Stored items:
########
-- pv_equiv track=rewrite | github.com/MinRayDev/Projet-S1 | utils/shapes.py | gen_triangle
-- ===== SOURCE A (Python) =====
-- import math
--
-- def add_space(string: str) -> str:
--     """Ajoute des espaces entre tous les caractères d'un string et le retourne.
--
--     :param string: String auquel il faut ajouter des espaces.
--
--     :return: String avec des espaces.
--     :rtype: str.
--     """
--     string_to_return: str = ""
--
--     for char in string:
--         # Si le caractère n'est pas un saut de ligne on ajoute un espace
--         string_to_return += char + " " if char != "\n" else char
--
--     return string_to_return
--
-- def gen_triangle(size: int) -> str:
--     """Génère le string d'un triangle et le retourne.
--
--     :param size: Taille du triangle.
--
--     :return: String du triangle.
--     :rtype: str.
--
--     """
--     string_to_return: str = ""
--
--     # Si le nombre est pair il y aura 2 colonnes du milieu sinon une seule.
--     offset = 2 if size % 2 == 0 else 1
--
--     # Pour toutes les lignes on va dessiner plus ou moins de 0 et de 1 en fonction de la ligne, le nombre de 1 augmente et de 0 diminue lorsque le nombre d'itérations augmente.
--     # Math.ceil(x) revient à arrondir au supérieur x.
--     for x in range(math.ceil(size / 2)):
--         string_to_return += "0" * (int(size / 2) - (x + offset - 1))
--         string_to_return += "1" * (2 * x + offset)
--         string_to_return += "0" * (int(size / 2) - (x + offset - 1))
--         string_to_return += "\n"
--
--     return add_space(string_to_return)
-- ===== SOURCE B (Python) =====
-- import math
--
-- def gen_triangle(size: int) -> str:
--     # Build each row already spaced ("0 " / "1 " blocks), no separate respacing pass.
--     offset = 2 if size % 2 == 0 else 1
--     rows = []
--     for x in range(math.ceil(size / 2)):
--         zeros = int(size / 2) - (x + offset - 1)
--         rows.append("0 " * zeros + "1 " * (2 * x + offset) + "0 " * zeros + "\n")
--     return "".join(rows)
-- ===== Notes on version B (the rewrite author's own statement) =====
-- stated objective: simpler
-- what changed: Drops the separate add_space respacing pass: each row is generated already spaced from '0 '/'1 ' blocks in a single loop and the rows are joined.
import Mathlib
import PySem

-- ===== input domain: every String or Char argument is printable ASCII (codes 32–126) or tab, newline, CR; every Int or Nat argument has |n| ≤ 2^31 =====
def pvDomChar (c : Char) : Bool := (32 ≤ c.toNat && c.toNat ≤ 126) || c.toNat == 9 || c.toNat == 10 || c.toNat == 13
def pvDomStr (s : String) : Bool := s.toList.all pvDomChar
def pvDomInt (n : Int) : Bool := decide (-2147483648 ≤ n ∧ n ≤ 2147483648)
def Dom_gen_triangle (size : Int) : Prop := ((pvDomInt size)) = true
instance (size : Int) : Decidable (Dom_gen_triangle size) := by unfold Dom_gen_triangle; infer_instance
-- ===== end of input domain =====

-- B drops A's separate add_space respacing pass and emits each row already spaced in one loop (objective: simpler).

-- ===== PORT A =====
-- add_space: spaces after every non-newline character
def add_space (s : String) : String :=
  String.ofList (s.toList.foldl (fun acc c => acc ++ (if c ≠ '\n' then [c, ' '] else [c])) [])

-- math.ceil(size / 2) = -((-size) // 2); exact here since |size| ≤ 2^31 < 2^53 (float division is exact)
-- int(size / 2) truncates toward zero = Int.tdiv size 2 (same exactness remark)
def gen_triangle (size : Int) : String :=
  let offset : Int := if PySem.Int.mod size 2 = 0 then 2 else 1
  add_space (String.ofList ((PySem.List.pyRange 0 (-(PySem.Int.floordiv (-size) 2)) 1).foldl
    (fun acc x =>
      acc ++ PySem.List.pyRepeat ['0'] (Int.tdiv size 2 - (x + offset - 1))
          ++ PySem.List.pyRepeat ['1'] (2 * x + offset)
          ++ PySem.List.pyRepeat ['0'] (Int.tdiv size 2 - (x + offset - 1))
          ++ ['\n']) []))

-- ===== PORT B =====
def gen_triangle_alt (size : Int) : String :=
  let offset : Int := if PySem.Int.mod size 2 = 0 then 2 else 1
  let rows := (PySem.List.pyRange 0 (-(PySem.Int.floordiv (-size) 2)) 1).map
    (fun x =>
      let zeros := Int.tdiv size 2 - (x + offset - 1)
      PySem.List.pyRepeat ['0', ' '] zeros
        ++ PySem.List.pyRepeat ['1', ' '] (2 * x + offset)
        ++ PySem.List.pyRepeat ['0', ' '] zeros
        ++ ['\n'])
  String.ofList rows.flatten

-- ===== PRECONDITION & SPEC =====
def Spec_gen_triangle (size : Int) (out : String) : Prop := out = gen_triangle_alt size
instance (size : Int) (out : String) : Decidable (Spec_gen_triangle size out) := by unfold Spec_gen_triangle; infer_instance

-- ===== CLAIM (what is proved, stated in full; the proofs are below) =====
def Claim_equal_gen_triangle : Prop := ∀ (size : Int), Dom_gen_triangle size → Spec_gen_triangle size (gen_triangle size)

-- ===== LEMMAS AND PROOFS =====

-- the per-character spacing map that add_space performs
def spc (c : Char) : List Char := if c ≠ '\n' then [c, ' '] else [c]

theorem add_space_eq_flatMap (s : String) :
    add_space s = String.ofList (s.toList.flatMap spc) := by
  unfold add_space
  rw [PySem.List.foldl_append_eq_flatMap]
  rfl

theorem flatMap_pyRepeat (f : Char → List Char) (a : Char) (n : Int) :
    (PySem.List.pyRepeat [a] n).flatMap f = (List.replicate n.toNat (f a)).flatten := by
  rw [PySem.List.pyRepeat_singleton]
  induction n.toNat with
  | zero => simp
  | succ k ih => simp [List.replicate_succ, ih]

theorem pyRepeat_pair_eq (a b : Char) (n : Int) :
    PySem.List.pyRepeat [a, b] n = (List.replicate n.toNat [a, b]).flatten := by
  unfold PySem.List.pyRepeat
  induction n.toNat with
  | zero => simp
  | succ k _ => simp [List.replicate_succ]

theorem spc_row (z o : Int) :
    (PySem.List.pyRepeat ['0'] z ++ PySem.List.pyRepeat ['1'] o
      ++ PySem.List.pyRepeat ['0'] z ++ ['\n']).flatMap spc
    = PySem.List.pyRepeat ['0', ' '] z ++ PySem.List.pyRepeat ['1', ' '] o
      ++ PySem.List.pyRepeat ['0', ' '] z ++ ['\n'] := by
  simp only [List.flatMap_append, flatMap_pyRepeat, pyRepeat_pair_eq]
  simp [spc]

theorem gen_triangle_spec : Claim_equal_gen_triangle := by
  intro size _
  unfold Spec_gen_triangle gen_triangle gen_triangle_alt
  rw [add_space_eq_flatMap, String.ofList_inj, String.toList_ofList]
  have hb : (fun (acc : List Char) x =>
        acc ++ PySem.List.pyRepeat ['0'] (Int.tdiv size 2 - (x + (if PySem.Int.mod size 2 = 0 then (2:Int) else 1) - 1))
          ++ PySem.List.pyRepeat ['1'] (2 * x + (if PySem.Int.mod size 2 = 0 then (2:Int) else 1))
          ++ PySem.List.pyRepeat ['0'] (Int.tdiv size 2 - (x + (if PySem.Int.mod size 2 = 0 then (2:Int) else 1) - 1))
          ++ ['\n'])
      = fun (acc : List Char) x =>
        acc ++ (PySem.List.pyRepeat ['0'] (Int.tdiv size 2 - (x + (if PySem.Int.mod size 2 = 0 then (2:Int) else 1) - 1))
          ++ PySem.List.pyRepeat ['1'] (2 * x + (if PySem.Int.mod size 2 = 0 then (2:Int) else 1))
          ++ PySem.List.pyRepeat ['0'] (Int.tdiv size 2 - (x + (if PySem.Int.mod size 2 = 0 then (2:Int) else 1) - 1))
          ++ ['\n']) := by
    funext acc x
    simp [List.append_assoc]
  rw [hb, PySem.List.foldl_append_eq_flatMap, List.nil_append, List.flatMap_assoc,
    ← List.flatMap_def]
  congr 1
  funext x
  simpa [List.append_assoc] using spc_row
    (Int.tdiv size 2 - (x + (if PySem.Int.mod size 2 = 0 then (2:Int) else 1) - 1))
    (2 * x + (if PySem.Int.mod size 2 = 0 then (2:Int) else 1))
########
Please return only the lines above, starting at the line that has "rw [PySem.List.pyRepeat_singleton]" and ending at the line that has "(PySem.List.pyRepeat ['0'] z", keeping both and leaving each one unchanged.

  rw [PySem.List.pyRepeat_singleton]
  induction n.toNat with
  | zero => simp
  | succ k ih => simp [List.replicate_succ, ih]

theorem pyRepeat_pair_eq (a b : Char) (n : Int) :
    PySem.List.pyRepeat [a, b] n = (List.replicate n.toNat [a, b]).flatten := by
  unfold PySem.List.pyRepeat
  induction n.toNat with
  | zero => simp
  | succ k _ => simp [List.replicate_succ]

theorem spc_row (z o : Int) :
    (PySem.List.pyRepeat ['0'] z ++ PySem.List.pyRepeat ['1'] o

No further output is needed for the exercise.